Nesse processo, caminham a passos largos o aumento da distribuição de conteúdos em detrimento da produção deles, a miscigenação e a promiscuidade da informação com o entretenimento, a decadência da disciplina da verificação e da checagem, a influência cada vez maior das corporações e governos na agenda da imprensa e a pulverização dos valores éticos e de credibilidade que deram origem ao jornalismo e ao seu papel na defesa da cidadania.

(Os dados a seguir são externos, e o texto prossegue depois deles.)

-- pv_equiv track=rewrite | github.com/adcret/PMP | matlab_env/Lib/site-packages/jaxlib/mosaic/python/infer_memref_layout.py | _tiling_factor
-- ===== SOURCE A (Python) =====
-- def _tiling_factor(
--     num_128s: int, hardware_generation: int, bitwidth: int
-- ) -> int:
--   """Returns the number of 128-element groups in a tile.
--
--   Arguments:
--     num_128s: A number of 128-element groups in the full operand.
--     hardware_generation: An integer indicating the target TPU generation.
--     bitwidth: The bitwidth of the element type of the operand.
--   """
--   assert bitwidth.bit_count() == 1 and (4 <= bitwidth <= 32)
--   packing = 32 // bitwidth
--   min_tiling = (1 + (hardware_generation < 4)) * packing
--   max_tiling = 8
--   tiling = min_tiling
--   while tiling < min(num_128s, max_tiling):
--     tiling *= 2
--   return tiling
-- ===== SOURCE B (Python) =====
-- def _tiling_factor(
--     num_128s: int, hardware_generation: int, bitwidth: int
-- ) -> int:
--   """Closed-form next-power-of-two instead of A's doubling loop."""
--   assert bitwidth.bit_count() == 1 and (4 <= bitwidth <= 32)
--   packing = 32 // bitwidth
--   min_tiling = (1 + (hardware_generation < 4)) * packing
--   cap = min(num_128s, 8)
--   if cap <= min_tiling:
--     return min_tiling
--   return max(min_tiling, 1 << (cap - 1).bit_length())
-- ===== Notes on version B (the rewrite author's own statement) =====
-- stated objective: simpler
-- what changed: Replaces the bounded doubling while-loop with a closed-form next-power-of-two formula: cap = min(num_128s, 8); return min_tiling if cap <= min_tiling, else max(min_tiling, 1 << (cap-1).bit_length()).
import Mathlib
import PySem

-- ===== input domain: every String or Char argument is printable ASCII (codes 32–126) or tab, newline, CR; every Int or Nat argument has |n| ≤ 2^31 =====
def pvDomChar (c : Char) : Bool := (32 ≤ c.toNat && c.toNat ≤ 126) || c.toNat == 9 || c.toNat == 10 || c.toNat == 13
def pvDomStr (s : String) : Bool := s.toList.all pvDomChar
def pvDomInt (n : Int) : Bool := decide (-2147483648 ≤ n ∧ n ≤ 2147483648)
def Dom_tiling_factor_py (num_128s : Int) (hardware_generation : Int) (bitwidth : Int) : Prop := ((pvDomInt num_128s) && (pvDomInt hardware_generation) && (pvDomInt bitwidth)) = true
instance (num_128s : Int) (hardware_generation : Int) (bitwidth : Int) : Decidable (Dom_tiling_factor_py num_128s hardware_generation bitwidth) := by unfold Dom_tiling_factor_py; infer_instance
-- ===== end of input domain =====

-- B replaces A's bounded doubling while-loop with a closed-form next-power-of-two formula (simpler).


-- ===== PORT A =====
-- the while-loop; fuel only makes it total (inside Pre_ min_tiling ≥ 1 and the bound is ≤ 8,
-- so at most 3 iterations run and fuel 8 is never exhausted)
def tfLoopA (fuel : Nat) (num_128s max_tiling tiling : Int) : Int :=
  match fuel with
  | 0 => tiling
  | f + 1 =>
    if tiling < min num_128s max_tiling then tfLoopA f num_128s max_tiling (tiling * 2)
    else tiling

def tiling_factor_py (num_128s : Int) (hardware_generation : Int) (bitwidth : Int) : Int :=
  -- the assert is Pre_tiling_factor_py
  let packing := PySem.Int.floordiv 32 bitwidth
  let min_tiling := (1 + (if hardware_generation < 4 then (1 : Int) else 0)) * packing
  let max_tiling : Int := 8
  tfLoopA 8 num_128s max_tiling min_tiling

-- ===== PORT B =====
def tiling_factor_py_alt (num_128s : Int) (hardware_generation : Int) (bitwidth : Int) : Int :=
  let packing := PySem.Int.floordiv 32 bitwidth
  let min_tiling := (1 + (if hardware_generation < 4 then (1 : Int) else 0)) * packing
  let cap := min num_128s 8
  if cap ≤ min_tiling then min_tiling
  else max min_tiling ((2 : Int) ^ PySem.Int.bitLength (cap - 1))  -- 1 << k = 2^k

-- ===== PRECONDITION & SPEC =====
-- Pre_ excludes exactly the inputs on which A's assert fails (AssertionError):
-- bitwidth must be a power of two with 4 <= bitwidth <= 32, i.e. 4, 8, 16 or 32.
def Pre_tiling_factor_py (num_128s : Int) (hardware_generation : Int) (bitwidth : Int) : Prop :=
  bitwidth = 4 ∨ bitwidth = 8 ∨ bitwidth = 16 ∨ bitwidth = 32
instance (num_128s : Int) (hardware_generation : Int) (bitwidth : Int) : Decidable (Pre_tiling_factor_py num_128s hardware_generation bitwidth) := by unfold Pre_tiling_factor_py; infer_instance

def pvWitness_tiling_factor_py : Int × Int × Int := (9, 3, 8)

def Spec_tiling_factor_py (num_128s : Int) (hardware_generation : Int) (bitwidth : Int) (out : Int) : Prop := out = tiling_factor_py_alt num_128s hardware_generation bitwidth
instance (num_128s : Int) (hardware_generation : Int) (bitwidth : Int) (out : Int) : Decidable (Spec_tiling_factor_py num_128s hardware_generation bitwidth out) := by unfold Spec_tiling_factor_py; infer_instance

-- ===== CLAIM (what is proved, stated in full; the proofs are below) =====
def Claim_equal_tiling_factor_py : Prop := ∀ (num_128s : Int) (hardware_generation : Int) (bitwidth : Int), Dom_tiling_factor_py num_128s hardware_generation bitwidth → Pre_tiling_factor_py num_128s hardware_generation bitwidth → Spec_tiling_factor_py num_128s hardware_generation bitwidth (tiling_factor_py num_128s hardware_generation bitwidth)

-- ===== LEMMAS AND PROOFS =====

-- the loop only depends on num_128s through min num_128s 8
lemma tfLoopA_min (f : Nat) (n t : Int) : tfLoopA f n 8 t = tfLoopA f (min n 8) 8 t := by
  induction f generalizing t with
  | zero => rfl
  | succ f ih =>
    simp only [tfLoopA]
    have : min (min n 8) 8 = min n 8 := by omega
    rw [this]
    split <;> simp [ih]

-- main case analysis at a fixed cap = min num_128s 8 and min_tiling m
lemma core (m c : Int) (hm : m = 1 ∨ m = 2 ∨ m = 4 ∨ m = 8 ∨ m = 16) (hc : c ≤ 8) :
    tfLoopA 8 c 8 m =
      (if c ≤ m then m else max m ((2 : Int) ^ PySem.Int.bitLength (c - 1))) := by
  by_cases hle : c ≤ m
  · have : ¬ m < min c 8 := by omega
    simp [tfLoopA, this, hle]
  · have h1 : (1:Int) ≤ m := by omega
    have hgt : m < c := by omega
    have hcl : 2 ≤ c := by omega
    simp only [hle, if_false]
    interval_cases c <;> rcases hm with rfl | rfl | rfl | rfl | rfl <;> (try omega) <;> decide

theorem tiling_factor_py_spec_aux :
    ∀ (num_128s hardware_generation bitwidth : Int),
      Pre_tiling_factor_py num_128s hardware_generation bitwidth →
      tiling_factor_py num_128s hardware_generation bitwidth =
        tiling_factor_py_alt num_128s hardware_generation bitwidth := by
  intro n hg bw hbw
  unfold tiling_factor_py tiling_factor_py_alt
  rw [tfLoopA_min]
  have hc : min n 8 ≤ 8 := by omega
  rcases hbw with rfl | rfl | rfl | rfl <;> by_cases hhg : hg < 4 <;>
    simp only [hhg, if_true, if_false] <;>
    rw [core _ _ (by decide) hc]

-- ===== VERDICT (by name: the statement is the Claim_ definition above) =====
theorem tiling_factor_py_spec : Claim_equal_tiling_factor_py := by
  intro n hg bw _ hpre
  exact tiling_factor_py_spec_aux n hg bw hpre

Longe de responder aos desafios desse cenário, a concepção da formação superior específica como requisito para a capacitação ao exercício da profissão levou o ensino de jornalismo brasileiro a permanecer refém de uma armadilha conceitual, na forma de uma busca permanente de soluções para problemas viciados e de respostas para questões recorrentes, como mostramos, há quase dois anos, em outro trabalho, que permanece praticamente sem resposta, mas foi considerado no recurso extraordinário da Procuradoria Regional da República em São Paulo (" Diploma de Jornalismo", Consultor Jurídico, 25/6/2005).

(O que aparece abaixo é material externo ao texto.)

-- pv_equiv track=rewrite | github.com/JyX33/Auction-Analyzer | src/database/scripts/populate_spell_id.py | clean_item_name
-- ===== SOURCE A (Python) =====
-- def clean_item_name(name: str) -> str:
--     """
--     Clean item name by removing profession prefixes and trimming whitespace.
--
--     Args:
--         name: Raw item name
--
--     Returns:
--         Cleaned item name
--     """
--     # List of profession prefixes to remove
--     prefixes = [
--         "Plans:", "Pattern:", "Design:", "Formula:", "Recipe:",
--         "Technique:", "Schematic:"
--     ]
--
--     # Remove any prefix if present
--     for prefix in prefixes:
--         if name.startswith(prefix):
--             name = name[len(prefix):].strip()
--             break
--
--     return name
-- ===== SOURCE B (Python) =====
-- _BARE = {"Plans", "Pattern", "Design", "Formula", "Recipe", "Technique", "Schematic"}
--
--
-- def clean_item_name(name: str) -> str:
--     parts = name.split(":", 1)
--     if len(parts) == 2 and parts[0] in _BARE:
--         return parts[1].strip()
--     return name
-- ===== Notes on version B (the rewrite author's own statement) =====
-- stated objective: simpler
-- what changed: Instead of scanning a list of seven profession prefixes with startswith and slicing off the matched prefix, B splits the name once at the first colon and checks the bare head word against a set, stripping the remainder on a hit.
import Mathlib
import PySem

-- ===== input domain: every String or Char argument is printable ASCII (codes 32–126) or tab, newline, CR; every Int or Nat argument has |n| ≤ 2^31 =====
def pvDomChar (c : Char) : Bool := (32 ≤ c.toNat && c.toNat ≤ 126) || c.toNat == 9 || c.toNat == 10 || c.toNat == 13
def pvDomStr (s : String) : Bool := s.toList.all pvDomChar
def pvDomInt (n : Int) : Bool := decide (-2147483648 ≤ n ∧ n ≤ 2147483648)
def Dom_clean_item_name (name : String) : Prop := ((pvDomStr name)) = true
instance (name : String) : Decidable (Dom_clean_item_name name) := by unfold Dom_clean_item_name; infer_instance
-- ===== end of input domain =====

-- B replaces A's scan over seven "Word:" prefixes by one split at the first colon plus a
-- set-membership test on the bare word (objective: simpler).

-- ===== PORT A =====
-- the literal prefix list of A
def cleanPrefixes : List String :=
  ["Plans:", "Pattern:", "Design:", "Formula:", "Recipe:", "Technique:", "Schematic:"]

-- A's for-loop with break: try each prefix in order, on the first match slice it off and strip
def cleanLoopA : List String → String → String
  | [], name => name
  | p :: ps, name =>
      if PySem.Str.startswith name p then
        PySem.Str.strip (PySem.Str.slice name (some (PySem.Str.len p)) none)
      else cleanLoopA ps name

def clean_item_name (name : String) : String := cleanLoopA cleanPrefixes name

-- ===== PORT B =====
-- the bare profession names (B's set literal)
def bareNames : List String :=
  ["Plans", "Pattern", "Design", "Formula", "Recipe", "Technique", "Schematic"]

-- parts = name.split(":", 1); if len(parts) == 2 and parts[0] in _BARE: return parts[1].strip(); return name
def clean_item_name_alt (name : String) : String :=
  match PySem.Str.splitMax? name ":" 1 with
  | some [head, tail] => if bareNames.contains head then PySem.Str.strip tail else name
  | _ => name

-- ===== PRECONDITION & SPEC =====
def Spec_clean_item_name (name : String) (out : String) : Prop := out = clean_item_name_alt name
instance (name : String) (out : String) : Decidable (Spec_clean_item_name name out) := by unfold Spec_clean_item_name; infer_instance

-- ===== CLAIM (what is proved, stated in full; the proofs are below) =====
def Claim_equal_clean_item_name : Prop := ∀ (name : String), Dom_clean_item_name name → Spec_clean_item_name name (clean_item_name name)

-- ===== LEMMAS AND PROOFS =====

-- splitOnMax.go with maxsplit exhausted returns the tail as the last piece
theorem go_zero (fuel : Nat) (l cur : List Char) (acc : List (List Char)) :
    PySem.Chars.splitOnMax.go [':'] fuel 0 l cur acc = ((cur.reverse ++ l) :: acc).reverse := by
  cases fuel with
  | zero => simp [PySem.Chars.splitOnMax.go]
  | succ n => cases l <;> simp [PySem.Chars.splitOnMax.go]

-- one-split behaviour of splitOnMax.go: cut at the first ':' if any
theorem go_one (fuel : Nat) : ∀ (cs cur : List Char) (acc : List (List Char)),
    cs.length < fuel →
    PySem.Chars.splitOnMax.go [':'] fuel 1 cs cur acc =
      if ':' ∈ cs then
        acc.reverse ++ [cur.reverse ++ cs.takeWhile (· ≠ ':'),
                        cs.drop ((cs.takeWhile (· ≠ ':')).length + 1)]
      else acc.reverse ++ [cur.reverse ++ cs] := by
  induction fuel with
  | zero => intro cs cur acc h; omega
  | succ n ih =>
    intro cs cur acc h
    cases cs with
    | nil => simp [PySem.Chars.splitOnMax.go]
    | cons c rest =>
      by_cases hc : c = ':'
      · subst hc
        simp [PySem.Chars.splitOnMax.go, go_zero, List.takeWhile]
      · have hc' : (':' : Char) ≠ c := fun h => hc h.symm
        have hlen : rest.length < n := by simpa using h
        simp only [PySem.Chars.splitOnMax.go]
        rw [if_neg (by simp), if_neg (by simp [List.isPrefixOf]; exact hc')]
        rw [ih rest (c :: cur) acc hlen]
        by_cases hm : ':' ∈ rest
        · simp [hm, hc, hc', List.mem_cons]
        · simp [hm, hc, hc', List.mem_cons]

theorem splitOnMax_one (cs : List Char) :
    PySem.Chars.splitOnMax cs [':'] 1 =
      if ':' ∈ cs then
        [cs.takeWhile (· ≠ ':'), cs.drop ((cs.takeWhile (· ≠ ':')).length + 1)]
      else [cs] := by
  unfold PySem.Chars.splitOnMax
  rw [if_neg (by norm_num)]
  simp only [Int.toNat_one]
  rw [go_one (cs.length + 1) cs [] [] (by omega)]
  split <;> simp

-- takeWhile (· ≠ ':') of word ++ ':' :: rest is the word, when the word has no colon
theorem takeWhile_word (p r : List Char) (hp : ':' ∉ p) :
    (p ++ ':' :: r).takeWhile (· ≠ ':') = p := by
  induction p with
  | nil => simp
  | cons x xs ih =>
    have hx : x ≠ ':' := fun h => hp (by simp [h])
    have hxs : ':' ∉ xs := fun h => hp (by simp [h])
    have hpx : (fun y => decide (y ≠ ':')) x = true := by simp [hx]
    rw [List.cons_append, List.takeWhile_cons, if_pos hpx, ih hxs]

-- a list containing ':' splits as takeWhile ++ ':' :: rest
theorem colon_split (cs : List Char) (h : ':' ∈ cs) :
    ∃ r, cs = cs.takeWhile (· ≠ ':') ++ ':' :: r := by
  induction cs with
  | nil => cases h
  | cons c rest ih =>
    by_cases hc : c = ':'
    · subst hc; exact ⟨rest, by simp⟩
    · have h' : ':' ∈ rest := by
        rcases List.mem_cons.mp h with h1 | h1
        · exact absurd h1.symm hc
        · exact h1
      obtain ⟨r, hr⟩ := ih h'
      exact ⟨r, by simpa [List.takeWhile_cons, hc] using congrArg (c :: ·) hr⟩

-- a "Word:" prefix matches iff there is a colon and the text before the first colon is that word
theorem startswith_colon (p cs : List Char) (hp : ':' ∉ p) :
    p ++ [':'] <+: cs ↔ ':' ∈ cs ∧ cs.takeWhile (· ≠ ':') = p := by
  constructor
  · rintro ⟨r, rfl⟩
    refine ⟨by simp, ?_⟩
    rw [List.append_assoc]
    simpa using takeWhile_word p r hp
  · rintro ⟨hmem, ht⟩
    obtain ⟨r, hr⟩ := colon_split cs hmem
    exact ⟨r, by rw [hr, ht]; simp⟩

-- Str.len of a word-plus-colon literal, as the list length plus one
theorem len_append_colon (b : String) :
    PySem.Str.len (b ++ ":") = (b.toList.length : Int) + 1 := by
  simp [PySem.Str.len]

-- A's loop over prefixes bs.map (· ++ ":") computes B's split-and-lookup over bs
theorem loop_eq (bs : List String) (hbs : ∀ b ∈ bs, ':' ∉ b.toList) (name : String) :
    cleanLoopA (bs.map (fun b => b ++ ":")) name =
      match PySem.Str.splitMax? name ":" 1 with
      | some [head, tail] => if bs.contains head then PySem.Str.strip tail else name
      | _ => name := by
  induction bs with
  | nil =>
    simp only [List.map_nil, cleanLoopA]
    rcases h : PySem.Str.splitMax? name ":" 1 with _ | l
    · rfl
    · rcases l with _ | ⟨a, _ | ⟨b, _ | _⟩⟩ <;> simp
  | cons b bs ih =>
    have hb : ':' ∉ b.toList := hbs b (by simp)
    have hbs' : ∀ x ∈ bs, ':' ∉ x.toList := fun x hx => hbs x (by simp [hx])
    have htoL : (b ++ ":").toList = b.toList ++ [':'] := by simp
    simp only [List.map_cons, cleanLoopA]
    have hsplit : PySem.Str.splitMax? name ":" 1 =
        some ((PySem.Chars.splitOnMax name.toList [':'] 1).map String.ofList) := by
      simp [PySem.Str.splitMax?, PySem.Chars.splitMax?]
    by_cases hc : ':' ∈ name.toList
    · -- there is a colon: the split yields two pieces
      set t := name.toList.takeWhile (· ≠ ':') with hT
      set r := name.toList.drop (t.length + 1) with hR
      have hparts : PySem.Str.splitMax? name ":" 1 = some [String.ofList t, String.ofList r] := by
        rw [hsplit, splitOnMax_one, if_pos hc]; rfl
      by_cases hsw : PySem.Str.startswith name (b ++ ":") = true
      · -- prefix b++":" matches: head is b
        have hpre : b.toList ++ [':'] <+: name.toList := by
          have := (PySem.Chars.startswith_iff name.toList (b ++ ":").toList).mp
            (by simpa [PySem.Str.startswith] using hsw)
          rwa [htoL] at this
        have ht : t = b.toList := ((startswith_colon _ _ hb).mp hpre).2
        have hhead : String.ofList t = b := by rw [ht]; simp
        rw [if_pos hsw, hparts]
        have hslice : PySem.Str.slice name (some (PySem.Str.len (b ++ ":"))) none
            = String.ofList r := by
          rw [len_append_colon]
          simp only [PySem.Str.slice, PySem.Chars.slice_eq_listSlice]
          have hcast : ((b.toList.length : Int) + 1) = ((b.toList.length + 1 : Nat) : Int) := by
            push_cast; ring
          rw [hcast, PySem.List.slice_from_natCast]
          rw [hR, ht]
        rw [hslice]
        simp [hhead, PySem.Str.strip]
      · -- prefix does not match: head ≠ b, fall through to the rest of the loop
        rw [if_neg hsw, ih hbs', hparts]
        have hne : String.ofList t ≠ b := by
          intro he
          have ht : t = b.toList := by
            have := congrArg String.toList he
            simpa using this
          refine hsw ?_
          simp only [PySem.Str.startswith]
          rw [PySem.Chars.startswith_iff, htoL]
          exact (startswith_colon _ _ hb).mpr ⟨hc, ht⟩
        simp [hne]
    · -- no colon: the split is a single piece and no prefix can match
      have hparts : PySem.Str.splitMax? name ":" 1 = some [String.ofList name.toList] := by
        rw [hsplit, splitOnMax_one, if_neg hc]; rfl
      have hsw : PySem.Str.startswith name (b ++ ":") ≠ true := by
        intro hsw
        have hpre : b.toList ++ [':'] <+: name.toList := by
          have := (PySem.Chars.startswith_iff name.toList (b ++ ":").toList).mp
            (by simpa [PySem.Str.startswith] using hsw)
          rwa [htoL] at this
        exact hc ((startswith_colon _ _ hb).mp hpre).1
      rw [if_neg hsw, ih hbs', hparts]

-- ===== VERDICT (by name: the statement is the Claim_ definition above) =====
theorem clean_item_name_spec : Claim_equal_clean_item_name := by
  intro name _
  unfold Spec_clean_item_name clean_item_name clean_item_name_alt
  have hlist : cleanPrefixes = bareNames.map (fun b => b ++ ":") := by decide
  rw [hlist, loop_eq bareNames (by decide) name]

A decisão, finalmente, está nas mãos do STF, apesar de todas as tentativas de debate sobre o assunto terem sido abortadas. Espera-se que o julgamento da ação cautelar da Procuradoria Geral da República seja pautado pela defesa do interesse público, pela diversidade de opiniões sobre o tema, pela contextualização da regulamentação profissional no Brasil e até mesmo pela necessidade de valorizar a formação superior específica em jornalismo, preservando-a do aviltamento inerente a vinculações incompatíveis com o espírito de independência e de universalidade da atividade acadêmica.